Provided entries
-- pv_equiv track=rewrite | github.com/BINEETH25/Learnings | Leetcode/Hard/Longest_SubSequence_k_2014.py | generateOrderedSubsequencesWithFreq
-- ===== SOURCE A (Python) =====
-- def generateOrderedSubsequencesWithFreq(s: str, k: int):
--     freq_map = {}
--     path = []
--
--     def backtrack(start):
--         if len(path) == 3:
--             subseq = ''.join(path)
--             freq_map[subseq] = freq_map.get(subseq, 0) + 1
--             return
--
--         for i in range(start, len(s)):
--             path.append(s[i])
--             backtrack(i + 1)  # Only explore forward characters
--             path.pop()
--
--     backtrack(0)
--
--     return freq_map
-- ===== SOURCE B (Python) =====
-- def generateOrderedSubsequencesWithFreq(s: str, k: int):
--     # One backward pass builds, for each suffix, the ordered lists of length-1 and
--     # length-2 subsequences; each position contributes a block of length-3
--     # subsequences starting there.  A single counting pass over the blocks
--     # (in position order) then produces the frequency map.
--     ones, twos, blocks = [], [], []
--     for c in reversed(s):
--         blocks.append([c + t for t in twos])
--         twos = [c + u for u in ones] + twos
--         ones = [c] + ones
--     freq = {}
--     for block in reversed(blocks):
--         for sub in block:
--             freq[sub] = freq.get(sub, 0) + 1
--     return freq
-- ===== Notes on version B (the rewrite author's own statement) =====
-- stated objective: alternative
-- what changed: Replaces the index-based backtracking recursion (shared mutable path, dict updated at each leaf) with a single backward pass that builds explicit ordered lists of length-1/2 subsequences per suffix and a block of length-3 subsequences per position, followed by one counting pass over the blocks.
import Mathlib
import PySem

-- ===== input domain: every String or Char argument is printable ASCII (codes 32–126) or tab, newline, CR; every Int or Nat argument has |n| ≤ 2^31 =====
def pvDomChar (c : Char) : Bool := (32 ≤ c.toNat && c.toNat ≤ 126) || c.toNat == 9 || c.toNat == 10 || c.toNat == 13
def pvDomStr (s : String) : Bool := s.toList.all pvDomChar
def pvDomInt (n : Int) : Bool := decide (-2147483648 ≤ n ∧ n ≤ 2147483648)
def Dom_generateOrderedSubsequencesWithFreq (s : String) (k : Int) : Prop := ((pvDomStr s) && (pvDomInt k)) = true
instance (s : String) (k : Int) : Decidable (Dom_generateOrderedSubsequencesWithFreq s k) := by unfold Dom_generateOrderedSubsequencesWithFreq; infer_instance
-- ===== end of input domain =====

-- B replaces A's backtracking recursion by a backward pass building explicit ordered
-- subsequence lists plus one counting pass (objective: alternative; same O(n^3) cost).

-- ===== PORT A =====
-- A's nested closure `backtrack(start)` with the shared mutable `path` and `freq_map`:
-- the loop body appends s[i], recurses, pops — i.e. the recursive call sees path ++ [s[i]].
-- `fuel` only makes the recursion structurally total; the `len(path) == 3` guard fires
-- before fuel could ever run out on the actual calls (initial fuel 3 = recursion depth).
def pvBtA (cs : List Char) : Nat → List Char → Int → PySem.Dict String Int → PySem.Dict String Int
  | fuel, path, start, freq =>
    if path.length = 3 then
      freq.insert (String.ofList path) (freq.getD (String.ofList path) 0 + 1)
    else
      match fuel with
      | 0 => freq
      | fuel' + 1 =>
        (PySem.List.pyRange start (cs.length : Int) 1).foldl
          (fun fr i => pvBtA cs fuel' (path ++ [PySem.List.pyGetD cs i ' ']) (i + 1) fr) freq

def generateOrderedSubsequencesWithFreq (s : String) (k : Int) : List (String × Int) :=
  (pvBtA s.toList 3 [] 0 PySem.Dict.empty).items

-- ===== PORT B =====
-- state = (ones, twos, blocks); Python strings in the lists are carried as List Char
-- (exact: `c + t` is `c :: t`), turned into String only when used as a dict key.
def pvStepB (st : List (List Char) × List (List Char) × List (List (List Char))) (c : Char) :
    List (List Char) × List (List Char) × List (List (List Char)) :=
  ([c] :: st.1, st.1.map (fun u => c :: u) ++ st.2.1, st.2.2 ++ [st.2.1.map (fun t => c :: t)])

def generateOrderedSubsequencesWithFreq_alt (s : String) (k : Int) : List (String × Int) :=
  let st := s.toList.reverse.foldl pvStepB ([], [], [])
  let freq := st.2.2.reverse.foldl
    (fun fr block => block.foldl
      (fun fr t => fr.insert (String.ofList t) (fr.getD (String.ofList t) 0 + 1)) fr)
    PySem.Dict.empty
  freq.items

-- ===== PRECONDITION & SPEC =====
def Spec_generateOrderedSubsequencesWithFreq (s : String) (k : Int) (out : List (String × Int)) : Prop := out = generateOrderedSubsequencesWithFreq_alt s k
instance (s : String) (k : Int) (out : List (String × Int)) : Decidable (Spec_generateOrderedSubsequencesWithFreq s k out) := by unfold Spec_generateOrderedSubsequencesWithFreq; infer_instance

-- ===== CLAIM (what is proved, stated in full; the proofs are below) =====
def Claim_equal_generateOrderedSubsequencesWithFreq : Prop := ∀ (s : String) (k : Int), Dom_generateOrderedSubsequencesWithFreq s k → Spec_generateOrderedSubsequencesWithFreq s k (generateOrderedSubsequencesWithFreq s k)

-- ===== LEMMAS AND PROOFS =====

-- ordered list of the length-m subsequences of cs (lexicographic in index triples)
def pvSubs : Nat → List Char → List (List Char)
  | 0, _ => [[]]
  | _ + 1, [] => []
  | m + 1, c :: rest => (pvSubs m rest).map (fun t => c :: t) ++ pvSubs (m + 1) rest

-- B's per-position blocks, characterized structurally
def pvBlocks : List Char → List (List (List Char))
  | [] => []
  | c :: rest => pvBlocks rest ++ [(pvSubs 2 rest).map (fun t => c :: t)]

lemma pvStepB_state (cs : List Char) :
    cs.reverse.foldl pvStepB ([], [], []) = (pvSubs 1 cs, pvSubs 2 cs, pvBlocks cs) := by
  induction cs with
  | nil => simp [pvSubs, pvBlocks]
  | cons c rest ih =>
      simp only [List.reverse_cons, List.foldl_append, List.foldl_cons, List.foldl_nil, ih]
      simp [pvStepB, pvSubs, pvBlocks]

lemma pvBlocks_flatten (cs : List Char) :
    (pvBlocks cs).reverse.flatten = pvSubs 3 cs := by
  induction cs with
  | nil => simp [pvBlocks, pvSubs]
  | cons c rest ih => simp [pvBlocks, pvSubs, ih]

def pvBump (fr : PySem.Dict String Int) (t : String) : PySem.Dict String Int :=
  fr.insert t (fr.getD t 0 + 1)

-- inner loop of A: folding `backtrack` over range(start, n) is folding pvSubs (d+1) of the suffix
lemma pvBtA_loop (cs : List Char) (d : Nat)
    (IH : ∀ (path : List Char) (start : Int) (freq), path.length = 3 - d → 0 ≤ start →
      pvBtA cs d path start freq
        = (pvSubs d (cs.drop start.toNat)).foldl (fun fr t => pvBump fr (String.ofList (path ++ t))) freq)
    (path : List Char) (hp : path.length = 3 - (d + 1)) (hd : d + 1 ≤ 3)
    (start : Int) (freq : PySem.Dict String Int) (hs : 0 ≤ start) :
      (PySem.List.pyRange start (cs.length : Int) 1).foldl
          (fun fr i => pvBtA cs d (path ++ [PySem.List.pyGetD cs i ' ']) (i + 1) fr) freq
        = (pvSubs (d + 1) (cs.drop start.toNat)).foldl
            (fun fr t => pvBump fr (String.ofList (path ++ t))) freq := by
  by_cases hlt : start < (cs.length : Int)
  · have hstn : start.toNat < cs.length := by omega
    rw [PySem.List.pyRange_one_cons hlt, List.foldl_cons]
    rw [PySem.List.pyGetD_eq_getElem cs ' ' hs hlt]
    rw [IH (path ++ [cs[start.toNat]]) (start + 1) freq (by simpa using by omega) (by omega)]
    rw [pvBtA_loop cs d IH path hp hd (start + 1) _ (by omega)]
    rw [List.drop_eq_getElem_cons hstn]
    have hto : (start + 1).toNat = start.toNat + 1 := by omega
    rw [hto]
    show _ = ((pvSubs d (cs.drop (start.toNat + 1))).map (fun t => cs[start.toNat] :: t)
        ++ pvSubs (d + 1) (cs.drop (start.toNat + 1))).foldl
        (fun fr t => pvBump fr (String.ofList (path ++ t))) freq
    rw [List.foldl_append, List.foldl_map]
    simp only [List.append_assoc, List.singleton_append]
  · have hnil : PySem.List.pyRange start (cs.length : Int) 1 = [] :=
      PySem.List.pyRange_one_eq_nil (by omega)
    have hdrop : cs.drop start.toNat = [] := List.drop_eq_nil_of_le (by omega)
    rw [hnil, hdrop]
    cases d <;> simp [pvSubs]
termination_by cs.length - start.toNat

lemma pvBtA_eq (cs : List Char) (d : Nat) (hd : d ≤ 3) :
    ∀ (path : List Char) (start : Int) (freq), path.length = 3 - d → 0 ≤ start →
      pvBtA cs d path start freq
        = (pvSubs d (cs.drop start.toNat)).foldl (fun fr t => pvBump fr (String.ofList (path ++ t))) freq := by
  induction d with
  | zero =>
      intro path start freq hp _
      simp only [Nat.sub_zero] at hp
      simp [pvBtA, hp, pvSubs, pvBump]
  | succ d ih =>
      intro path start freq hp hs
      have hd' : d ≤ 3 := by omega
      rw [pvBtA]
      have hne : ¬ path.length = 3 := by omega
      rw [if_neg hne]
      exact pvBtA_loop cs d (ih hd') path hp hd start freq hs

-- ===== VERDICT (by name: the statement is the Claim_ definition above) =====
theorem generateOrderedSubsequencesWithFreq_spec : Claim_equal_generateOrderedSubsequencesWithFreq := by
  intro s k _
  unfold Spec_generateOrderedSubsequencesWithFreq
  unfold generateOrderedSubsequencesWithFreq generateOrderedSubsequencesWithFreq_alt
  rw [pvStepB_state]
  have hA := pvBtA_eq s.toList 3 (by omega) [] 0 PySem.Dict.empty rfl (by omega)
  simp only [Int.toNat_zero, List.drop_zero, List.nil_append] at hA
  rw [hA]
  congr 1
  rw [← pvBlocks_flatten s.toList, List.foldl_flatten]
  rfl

==

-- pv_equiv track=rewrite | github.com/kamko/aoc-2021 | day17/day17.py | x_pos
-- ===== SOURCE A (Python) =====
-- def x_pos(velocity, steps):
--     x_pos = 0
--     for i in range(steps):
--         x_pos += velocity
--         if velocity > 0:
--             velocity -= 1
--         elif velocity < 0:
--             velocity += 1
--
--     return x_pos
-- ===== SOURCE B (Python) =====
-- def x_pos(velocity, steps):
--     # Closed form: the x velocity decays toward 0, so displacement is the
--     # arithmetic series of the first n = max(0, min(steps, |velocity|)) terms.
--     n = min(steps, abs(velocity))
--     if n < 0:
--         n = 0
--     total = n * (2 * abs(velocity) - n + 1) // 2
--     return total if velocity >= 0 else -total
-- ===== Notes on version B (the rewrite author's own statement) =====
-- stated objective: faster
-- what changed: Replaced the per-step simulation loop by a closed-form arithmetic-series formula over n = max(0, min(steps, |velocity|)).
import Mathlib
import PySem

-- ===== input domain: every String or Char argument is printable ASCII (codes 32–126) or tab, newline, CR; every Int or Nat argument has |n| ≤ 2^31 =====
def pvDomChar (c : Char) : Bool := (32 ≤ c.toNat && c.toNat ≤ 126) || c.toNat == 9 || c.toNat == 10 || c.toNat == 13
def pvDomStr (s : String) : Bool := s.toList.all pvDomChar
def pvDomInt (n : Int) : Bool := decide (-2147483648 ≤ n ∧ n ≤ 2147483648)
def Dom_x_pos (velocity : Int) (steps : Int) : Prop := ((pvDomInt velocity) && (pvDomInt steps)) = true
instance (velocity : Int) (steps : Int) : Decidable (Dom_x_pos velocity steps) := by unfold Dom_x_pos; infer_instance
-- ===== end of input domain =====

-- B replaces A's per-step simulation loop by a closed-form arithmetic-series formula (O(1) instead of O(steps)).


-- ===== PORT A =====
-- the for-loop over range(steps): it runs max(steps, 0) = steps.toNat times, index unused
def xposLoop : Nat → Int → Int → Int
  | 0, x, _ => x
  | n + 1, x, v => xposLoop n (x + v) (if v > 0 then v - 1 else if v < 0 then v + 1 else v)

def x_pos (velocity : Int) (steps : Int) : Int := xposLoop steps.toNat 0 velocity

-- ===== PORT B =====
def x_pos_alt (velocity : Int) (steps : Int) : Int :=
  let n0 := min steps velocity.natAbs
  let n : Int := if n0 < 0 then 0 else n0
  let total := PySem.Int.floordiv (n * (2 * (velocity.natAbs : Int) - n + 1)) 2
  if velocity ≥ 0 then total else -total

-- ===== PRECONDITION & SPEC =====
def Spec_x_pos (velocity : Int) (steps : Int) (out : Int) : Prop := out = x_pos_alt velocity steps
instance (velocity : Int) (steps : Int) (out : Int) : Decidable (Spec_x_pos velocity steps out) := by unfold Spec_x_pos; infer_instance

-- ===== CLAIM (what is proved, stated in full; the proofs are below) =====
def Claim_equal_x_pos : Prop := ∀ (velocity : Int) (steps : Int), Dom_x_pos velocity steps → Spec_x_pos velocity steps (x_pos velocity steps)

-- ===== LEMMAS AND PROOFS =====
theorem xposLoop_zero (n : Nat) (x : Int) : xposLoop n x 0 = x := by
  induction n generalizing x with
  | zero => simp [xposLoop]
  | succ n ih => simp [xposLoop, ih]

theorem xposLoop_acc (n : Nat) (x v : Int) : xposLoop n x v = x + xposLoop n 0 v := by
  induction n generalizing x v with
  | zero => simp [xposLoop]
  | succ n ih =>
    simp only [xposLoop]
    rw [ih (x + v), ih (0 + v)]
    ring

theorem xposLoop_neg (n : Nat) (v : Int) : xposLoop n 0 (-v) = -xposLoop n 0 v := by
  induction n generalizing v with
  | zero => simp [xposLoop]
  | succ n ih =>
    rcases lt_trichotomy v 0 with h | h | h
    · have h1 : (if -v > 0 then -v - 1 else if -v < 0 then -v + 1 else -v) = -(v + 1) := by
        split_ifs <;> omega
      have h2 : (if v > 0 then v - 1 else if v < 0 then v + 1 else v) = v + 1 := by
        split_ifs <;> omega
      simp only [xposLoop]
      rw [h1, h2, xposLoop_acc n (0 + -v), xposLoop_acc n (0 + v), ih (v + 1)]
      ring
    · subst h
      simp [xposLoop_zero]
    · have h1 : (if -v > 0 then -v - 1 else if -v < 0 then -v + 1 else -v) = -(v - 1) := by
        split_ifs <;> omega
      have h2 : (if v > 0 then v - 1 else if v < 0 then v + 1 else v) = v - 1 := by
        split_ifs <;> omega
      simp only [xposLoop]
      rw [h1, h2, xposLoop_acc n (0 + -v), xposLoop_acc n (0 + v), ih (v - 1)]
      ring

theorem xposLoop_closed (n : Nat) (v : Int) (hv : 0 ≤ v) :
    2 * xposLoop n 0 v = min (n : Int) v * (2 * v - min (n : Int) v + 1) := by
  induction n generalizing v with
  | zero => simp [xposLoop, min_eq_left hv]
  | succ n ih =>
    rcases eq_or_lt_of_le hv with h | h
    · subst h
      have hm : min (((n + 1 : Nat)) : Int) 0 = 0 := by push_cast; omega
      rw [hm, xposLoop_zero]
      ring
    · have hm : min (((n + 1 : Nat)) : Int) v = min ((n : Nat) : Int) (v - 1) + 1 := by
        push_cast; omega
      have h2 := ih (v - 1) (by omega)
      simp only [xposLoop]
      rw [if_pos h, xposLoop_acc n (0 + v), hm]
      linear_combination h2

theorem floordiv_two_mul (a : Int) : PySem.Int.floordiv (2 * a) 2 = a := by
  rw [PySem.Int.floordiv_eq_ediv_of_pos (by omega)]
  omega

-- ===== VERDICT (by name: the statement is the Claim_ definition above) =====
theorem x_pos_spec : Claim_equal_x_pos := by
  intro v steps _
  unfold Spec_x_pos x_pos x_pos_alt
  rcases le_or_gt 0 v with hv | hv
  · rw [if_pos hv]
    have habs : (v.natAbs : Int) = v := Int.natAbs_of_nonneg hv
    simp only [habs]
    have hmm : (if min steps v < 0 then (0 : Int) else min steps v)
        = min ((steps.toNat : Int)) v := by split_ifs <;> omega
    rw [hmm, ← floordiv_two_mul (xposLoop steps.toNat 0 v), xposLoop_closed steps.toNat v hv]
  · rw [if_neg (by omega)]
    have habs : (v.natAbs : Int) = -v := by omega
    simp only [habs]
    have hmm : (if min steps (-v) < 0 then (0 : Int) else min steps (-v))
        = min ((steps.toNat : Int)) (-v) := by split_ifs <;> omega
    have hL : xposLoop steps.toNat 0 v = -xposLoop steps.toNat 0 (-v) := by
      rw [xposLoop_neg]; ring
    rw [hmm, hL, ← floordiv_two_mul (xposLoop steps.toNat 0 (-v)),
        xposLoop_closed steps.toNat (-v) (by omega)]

--

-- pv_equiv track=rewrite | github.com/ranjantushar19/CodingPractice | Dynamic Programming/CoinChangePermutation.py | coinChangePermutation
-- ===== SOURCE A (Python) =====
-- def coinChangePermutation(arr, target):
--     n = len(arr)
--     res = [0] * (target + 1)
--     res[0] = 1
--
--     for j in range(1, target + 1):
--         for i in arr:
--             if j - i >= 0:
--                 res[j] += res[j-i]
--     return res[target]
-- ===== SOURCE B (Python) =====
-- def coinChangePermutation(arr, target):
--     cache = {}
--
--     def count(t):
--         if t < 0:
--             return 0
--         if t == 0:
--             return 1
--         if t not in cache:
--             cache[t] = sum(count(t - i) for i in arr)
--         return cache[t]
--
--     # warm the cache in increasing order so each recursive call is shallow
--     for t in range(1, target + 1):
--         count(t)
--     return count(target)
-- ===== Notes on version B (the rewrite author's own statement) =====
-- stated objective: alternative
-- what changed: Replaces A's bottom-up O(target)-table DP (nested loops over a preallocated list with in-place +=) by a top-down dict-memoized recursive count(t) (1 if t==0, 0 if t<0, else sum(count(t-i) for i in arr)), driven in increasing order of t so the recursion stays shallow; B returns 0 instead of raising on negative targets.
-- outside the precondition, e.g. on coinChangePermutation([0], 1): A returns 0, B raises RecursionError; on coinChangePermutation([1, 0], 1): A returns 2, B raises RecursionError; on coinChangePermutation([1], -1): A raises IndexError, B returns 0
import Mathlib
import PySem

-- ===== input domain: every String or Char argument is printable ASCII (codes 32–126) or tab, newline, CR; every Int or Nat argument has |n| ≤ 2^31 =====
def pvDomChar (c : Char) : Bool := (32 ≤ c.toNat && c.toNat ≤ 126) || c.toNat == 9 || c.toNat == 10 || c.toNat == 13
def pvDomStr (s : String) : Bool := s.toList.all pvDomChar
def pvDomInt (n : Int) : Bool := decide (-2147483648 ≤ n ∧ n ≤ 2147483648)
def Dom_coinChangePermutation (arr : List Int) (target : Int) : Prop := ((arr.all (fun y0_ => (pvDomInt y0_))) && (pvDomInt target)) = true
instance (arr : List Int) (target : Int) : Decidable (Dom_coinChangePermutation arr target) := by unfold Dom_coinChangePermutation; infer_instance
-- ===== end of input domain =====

Instructions for the task
Would you copy out exactly the lines above that start at the one containing "ones] + twos" and end at the one containing "only makes the", inclusive?

Reply to the exercise
--         twos = [c + u for u in ones] + twos
--         ones = [c] + ones
--     freq = {}
--     for block in reversed(blocks):
--         for sub in block:
--             freq[sub] = freq.get(sub, 0) + 1
--     return freq
-- ===== Notes on version B (the rewrite author's own statement) =====
-- stated objective: alternative
-- what changed: Replaces the index-based backtracking recursion (shared mutable path, dict updated at each leaf) with a single backward pass that builds explicit ordered lists of length-1/2 subsequences per suffix and a block of length-3 subsequences per position, followed by one counting pass over the blocks.
import Mathlib
import PySem

-- ===== input domain: every String or Char argument is printable ASCII (codes 32–126) or tab, newline, CR; every Int or Nat argument has |n| ≤ 2^31 =====
def pvDomChar (c : Char) : Bool := (32 ≤ c.toNat && c.toNat ≤ 126) || c.toNat == 9 || c.toNat == 10 || c.toNat == 13
def pvDomStr (s : String) : Bool := s.toList.all pvDomChar
def pvDomInt (n : Int) : Bool := decide (-2147483648 ≤ n ∧ n ≤ 2147483648)
def Dom_generateOrderedSubsequencesWithFreq (s : String) (k : Int) : Prop := ((pvDomStr s) && (pvDomInt k)) = true
instance (s : String) (k : Int) : Decidable (Dom_generateOrderedSubsequencesWithFreq s k) := by unfold Dom_generateOrderedSubsequencesWithFreq; infer_instance
-- ===== end of input domain =====

-- B replaces A's backtracking recursion by a backward pass building explicit ordered
-- subsequence lists plus one counting pass (objective: alternative; same O(n^3) cost).

-- ===== PORT A =====
-- A's nested closure `backtrack(start)` with the shared mutable `path` and `freq_map`:
-- the loop body appends s[i], recurses, pops — i.e. the recursive call sees path ++ [s[i]].
-- `fuel` only makes the recursion structurally total; the `len(path) == 3` guard fires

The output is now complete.